Activity
Look at every line below and count those containing "from". Answer with the number only.

»»

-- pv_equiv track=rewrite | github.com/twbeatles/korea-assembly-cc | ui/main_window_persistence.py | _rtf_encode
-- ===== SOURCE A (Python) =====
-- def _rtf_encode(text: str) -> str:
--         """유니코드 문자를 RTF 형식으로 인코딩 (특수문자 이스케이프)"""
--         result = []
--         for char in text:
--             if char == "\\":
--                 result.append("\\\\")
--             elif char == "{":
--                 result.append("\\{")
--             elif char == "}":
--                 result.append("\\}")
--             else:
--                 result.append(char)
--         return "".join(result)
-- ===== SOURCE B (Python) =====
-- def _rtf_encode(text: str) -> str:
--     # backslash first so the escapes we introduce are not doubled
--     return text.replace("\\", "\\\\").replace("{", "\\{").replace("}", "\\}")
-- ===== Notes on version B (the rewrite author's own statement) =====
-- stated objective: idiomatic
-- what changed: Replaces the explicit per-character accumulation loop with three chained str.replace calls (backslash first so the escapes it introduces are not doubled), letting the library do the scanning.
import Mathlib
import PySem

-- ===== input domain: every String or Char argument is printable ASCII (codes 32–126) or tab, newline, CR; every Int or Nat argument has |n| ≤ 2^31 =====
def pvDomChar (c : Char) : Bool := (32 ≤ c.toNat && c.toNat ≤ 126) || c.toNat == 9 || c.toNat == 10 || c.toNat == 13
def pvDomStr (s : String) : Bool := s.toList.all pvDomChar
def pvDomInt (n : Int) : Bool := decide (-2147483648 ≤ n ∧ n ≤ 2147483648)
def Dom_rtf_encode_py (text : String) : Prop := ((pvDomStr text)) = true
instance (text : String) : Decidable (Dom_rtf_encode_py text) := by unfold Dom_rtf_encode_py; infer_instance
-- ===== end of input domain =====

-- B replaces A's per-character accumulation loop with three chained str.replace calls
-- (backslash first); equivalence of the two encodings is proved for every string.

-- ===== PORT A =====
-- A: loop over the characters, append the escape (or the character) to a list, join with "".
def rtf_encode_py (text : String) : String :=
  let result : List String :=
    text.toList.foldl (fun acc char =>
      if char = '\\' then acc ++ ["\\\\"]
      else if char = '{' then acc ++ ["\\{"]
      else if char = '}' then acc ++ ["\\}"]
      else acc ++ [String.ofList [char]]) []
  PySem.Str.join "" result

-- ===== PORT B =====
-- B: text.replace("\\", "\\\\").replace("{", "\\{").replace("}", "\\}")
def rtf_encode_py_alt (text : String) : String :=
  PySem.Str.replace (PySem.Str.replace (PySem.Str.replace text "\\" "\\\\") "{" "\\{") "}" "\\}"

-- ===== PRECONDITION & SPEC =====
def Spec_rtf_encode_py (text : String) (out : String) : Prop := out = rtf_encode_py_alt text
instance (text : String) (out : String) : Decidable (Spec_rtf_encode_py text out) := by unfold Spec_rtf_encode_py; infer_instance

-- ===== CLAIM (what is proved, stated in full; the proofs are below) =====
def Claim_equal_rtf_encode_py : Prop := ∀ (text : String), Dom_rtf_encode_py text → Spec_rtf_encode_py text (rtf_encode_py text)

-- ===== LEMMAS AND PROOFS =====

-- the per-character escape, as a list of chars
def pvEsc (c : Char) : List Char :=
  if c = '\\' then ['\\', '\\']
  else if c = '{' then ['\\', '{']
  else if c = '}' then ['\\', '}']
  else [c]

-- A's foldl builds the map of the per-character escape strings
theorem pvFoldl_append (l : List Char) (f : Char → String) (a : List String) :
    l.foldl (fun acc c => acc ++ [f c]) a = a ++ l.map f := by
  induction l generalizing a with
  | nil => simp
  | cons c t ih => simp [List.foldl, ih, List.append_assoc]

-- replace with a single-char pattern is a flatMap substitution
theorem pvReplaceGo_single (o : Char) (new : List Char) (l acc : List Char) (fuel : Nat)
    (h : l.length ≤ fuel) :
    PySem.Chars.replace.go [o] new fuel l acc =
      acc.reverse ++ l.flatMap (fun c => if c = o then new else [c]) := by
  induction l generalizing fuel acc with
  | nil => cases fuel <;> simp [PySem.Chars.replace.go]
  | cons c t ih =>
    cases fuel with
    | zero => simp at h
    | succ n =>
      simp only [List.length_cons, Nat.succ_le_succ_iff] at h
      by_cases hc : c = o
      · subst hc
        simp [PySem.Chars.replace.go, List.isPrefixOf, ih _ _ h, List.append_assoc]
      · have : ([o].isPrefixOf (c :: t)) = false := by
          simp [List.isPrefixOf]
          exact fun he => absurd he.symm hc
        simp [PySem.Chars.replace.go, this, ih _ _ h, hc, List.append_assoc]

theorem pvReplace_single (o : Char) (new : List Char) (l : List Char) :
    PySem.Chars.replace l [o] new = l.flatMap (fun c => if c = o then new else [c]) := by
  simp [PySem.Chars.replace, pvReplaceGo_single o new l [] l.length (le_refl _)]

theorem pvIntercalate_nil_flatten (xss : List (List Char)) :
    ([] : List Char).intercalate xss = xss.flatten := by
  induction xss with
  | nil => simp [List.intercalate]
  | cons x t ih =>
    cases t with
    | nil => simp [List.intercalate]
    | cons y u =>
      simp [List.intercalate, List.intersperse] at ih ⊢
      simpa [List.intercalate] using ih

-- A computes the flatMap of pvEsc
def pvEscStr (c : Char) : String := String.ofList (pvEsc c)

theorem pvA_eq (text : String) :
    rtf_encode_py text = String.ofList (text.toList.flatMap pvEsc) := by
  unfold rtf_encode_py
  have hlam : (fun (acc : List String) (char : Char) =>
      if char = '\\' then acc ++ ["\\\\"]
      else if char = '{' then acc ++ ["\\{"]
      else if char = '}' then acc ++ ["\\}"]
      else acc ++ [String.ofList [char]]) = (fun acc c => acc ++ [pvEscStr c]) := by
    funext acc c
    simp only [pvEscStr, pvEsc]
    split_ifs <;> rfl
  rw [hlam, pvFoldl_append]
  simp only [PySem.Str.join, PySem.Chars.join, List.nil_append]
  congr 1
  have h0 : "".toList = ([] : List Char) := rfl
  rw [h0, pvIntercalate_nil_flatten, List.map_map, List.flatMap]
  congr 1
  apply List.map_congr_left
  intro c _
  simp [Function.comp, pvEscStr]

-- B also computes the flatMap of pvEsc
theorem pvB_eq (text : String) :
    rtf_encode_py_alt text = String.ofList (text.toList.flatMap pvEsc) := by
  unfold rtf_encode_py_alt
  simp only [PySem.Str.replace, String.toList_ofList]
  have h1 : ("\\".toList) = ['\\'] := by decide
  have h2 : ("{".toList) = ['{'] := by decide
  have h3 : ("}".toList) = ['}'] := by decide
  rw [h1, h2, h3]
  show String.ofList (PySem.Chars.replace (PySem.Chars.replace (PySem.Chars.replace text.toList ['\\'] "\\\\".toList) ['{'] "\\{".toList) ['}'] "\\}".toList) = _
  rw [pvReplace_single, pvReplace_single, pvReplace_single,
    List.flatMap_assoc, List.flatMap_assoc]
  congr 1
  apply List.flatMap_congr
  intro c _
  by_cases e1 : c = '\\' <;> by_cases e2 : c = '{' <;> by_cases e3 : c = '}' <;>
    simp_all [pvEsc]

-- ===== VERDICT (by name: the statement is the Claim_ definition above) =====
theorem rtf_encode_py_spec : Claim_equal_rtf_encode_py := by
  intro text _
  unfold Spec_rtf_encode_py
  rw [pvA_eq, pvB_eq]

««
»»

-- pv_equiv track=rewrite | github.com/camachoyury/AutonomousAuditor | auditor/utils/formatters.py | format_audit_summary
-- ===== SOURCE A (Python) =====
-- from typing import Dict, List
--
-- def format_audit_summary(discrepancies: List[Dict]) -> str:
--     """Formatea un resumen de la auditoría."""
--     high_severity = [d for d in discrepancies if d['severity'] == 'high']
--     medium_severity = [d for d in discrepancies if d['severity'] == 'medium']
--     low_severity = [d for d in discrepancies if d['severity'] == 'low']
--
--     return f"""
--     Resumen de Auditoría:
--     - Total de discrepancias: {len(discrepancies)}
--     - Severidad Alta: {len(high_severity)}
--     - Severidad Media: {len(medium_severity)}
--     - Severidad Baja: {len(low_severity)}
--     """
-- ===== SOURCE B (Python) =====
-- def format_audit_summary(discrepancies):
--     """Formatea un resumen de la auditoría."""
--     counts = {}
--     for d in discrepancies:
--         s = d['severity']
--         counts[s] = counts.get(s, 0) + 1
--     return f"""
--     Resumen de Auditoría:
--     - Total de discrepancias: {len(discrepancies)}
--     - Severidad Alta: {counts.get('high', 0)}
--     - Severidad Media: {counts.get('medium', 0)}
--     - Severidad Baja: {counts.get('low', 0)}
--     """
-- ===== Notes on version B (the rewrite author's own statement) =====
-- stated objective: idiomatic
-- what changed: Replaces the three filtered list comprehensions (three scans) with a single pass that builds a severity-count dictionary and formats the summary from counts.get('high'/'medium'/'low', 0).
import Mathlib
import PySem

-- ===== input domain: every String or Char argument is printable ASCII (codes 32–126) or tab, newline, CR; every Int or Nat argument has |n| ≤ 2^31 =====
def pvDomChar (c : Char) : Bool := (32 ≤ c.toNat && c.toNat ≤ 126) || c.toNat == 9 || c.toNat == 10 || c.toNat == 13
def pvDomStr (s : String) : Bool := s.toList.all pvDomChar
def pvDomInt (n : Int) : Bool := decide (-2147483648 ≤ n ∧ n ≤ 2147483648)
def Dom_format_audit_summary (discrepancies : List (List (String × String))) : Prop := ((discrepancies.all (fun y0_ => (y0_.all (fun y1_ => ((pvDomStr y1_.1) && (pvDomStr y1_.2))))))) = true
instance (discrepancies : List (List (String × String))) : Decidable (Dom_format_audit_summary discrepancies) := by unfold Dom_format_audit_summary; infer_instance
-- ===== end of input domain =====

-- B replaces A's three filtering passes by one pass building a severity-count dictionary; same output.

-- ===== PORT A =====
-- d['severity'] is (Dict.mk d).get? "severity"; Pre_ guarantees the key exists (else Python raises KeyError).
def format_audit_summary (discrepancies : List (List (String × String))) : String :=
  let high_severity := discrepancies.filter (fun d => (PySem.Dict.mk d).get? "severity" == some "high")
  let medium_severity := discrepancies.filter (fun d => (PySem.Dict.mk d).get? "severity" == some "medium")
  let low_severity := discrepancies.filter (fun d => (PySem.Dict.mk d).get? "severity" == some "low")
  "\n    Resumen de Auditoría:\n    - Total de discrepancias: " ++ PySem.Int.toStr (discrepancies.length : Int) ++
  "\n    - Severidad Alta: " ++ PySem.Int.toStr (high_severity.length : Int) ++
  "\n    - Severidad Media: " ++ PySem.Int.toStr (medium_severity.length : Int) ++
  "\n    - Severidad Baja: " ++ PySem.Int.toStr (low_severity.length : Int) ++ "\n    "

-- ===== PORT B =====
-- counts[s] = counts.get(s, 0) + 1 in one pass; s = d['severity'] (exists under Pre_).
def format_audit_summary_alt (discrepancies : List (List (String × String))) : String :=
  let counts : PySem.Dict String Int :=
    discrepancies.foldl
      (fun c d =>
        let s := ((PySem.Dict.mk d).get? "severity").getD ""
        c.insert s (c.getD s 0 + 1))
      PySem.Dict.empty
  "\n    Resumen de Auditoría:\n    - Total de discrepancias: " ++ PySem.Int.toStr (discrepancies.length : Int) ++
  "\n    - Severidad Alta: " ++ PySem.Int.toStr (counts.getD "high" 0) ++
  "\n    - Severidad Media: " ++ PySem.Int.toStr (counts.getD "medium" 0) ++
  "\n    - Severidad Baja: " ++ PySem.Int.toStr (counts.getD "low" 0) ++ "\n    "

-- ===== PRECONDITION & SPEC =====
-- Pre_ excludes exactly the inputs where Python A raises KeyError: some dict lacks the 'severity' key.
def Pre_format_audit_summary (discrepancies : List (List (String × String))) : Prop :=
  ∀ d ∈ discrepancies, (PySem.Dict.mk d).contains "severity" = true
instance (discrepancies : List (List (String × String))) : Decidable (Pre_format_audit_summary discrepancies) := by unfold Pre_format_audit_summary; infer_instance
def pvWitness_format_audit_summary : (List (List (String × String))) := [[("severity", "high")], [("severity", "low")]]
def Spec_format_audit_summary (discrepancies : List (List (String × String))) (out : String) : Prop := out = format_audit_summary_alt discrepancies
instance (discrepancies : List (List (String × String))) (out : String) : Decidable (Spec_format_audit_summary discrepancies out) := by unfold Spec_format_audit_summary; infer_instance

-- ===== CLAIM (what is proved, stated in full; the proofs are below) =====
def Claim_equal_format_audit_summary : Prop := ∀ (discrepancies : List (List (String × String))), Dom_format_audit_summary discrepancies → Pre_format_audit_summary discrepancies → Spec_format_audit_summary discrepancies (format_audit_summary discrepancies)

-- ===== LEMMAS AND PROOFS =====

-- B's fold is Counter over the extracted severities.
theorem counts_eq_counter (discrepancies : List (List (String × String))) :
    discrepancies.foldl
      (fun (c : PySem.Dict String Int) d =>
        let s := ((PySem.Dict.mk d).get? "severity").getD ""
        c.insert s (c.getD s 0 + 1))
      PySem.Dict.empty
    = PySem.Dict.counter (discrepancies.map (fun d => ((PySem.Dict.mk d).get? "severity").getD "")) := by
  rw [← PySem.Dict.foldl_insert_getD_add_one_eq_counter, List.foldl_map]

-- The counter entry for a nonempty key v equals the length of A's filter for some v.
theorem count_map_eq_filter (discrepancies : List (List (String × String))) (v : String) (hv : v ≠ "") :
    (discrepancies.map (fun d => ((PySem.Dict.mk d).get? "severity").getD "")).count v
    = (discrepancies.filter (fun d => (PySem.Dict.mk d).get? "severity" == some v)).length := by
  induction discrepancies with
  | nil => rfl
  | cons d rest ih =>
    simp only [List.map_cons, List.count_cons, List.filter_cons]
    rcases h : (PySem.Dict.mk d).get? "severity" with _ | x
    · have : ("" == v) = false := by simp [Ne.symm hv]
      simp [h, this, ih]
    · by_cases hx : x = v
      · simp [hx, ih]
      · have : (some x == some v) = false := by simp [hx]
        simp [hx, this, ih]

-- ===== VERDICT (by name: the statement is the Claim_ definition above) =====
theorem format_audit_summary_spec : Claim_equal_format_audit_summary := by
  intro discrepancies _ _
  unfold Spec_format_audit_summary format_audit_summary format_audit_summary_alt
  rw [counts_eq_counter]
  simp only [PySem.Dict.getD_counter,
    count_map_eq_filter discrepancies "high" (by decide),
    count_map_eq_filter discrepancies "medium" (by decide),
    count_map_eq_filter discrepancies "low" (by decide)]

««

Written answer
2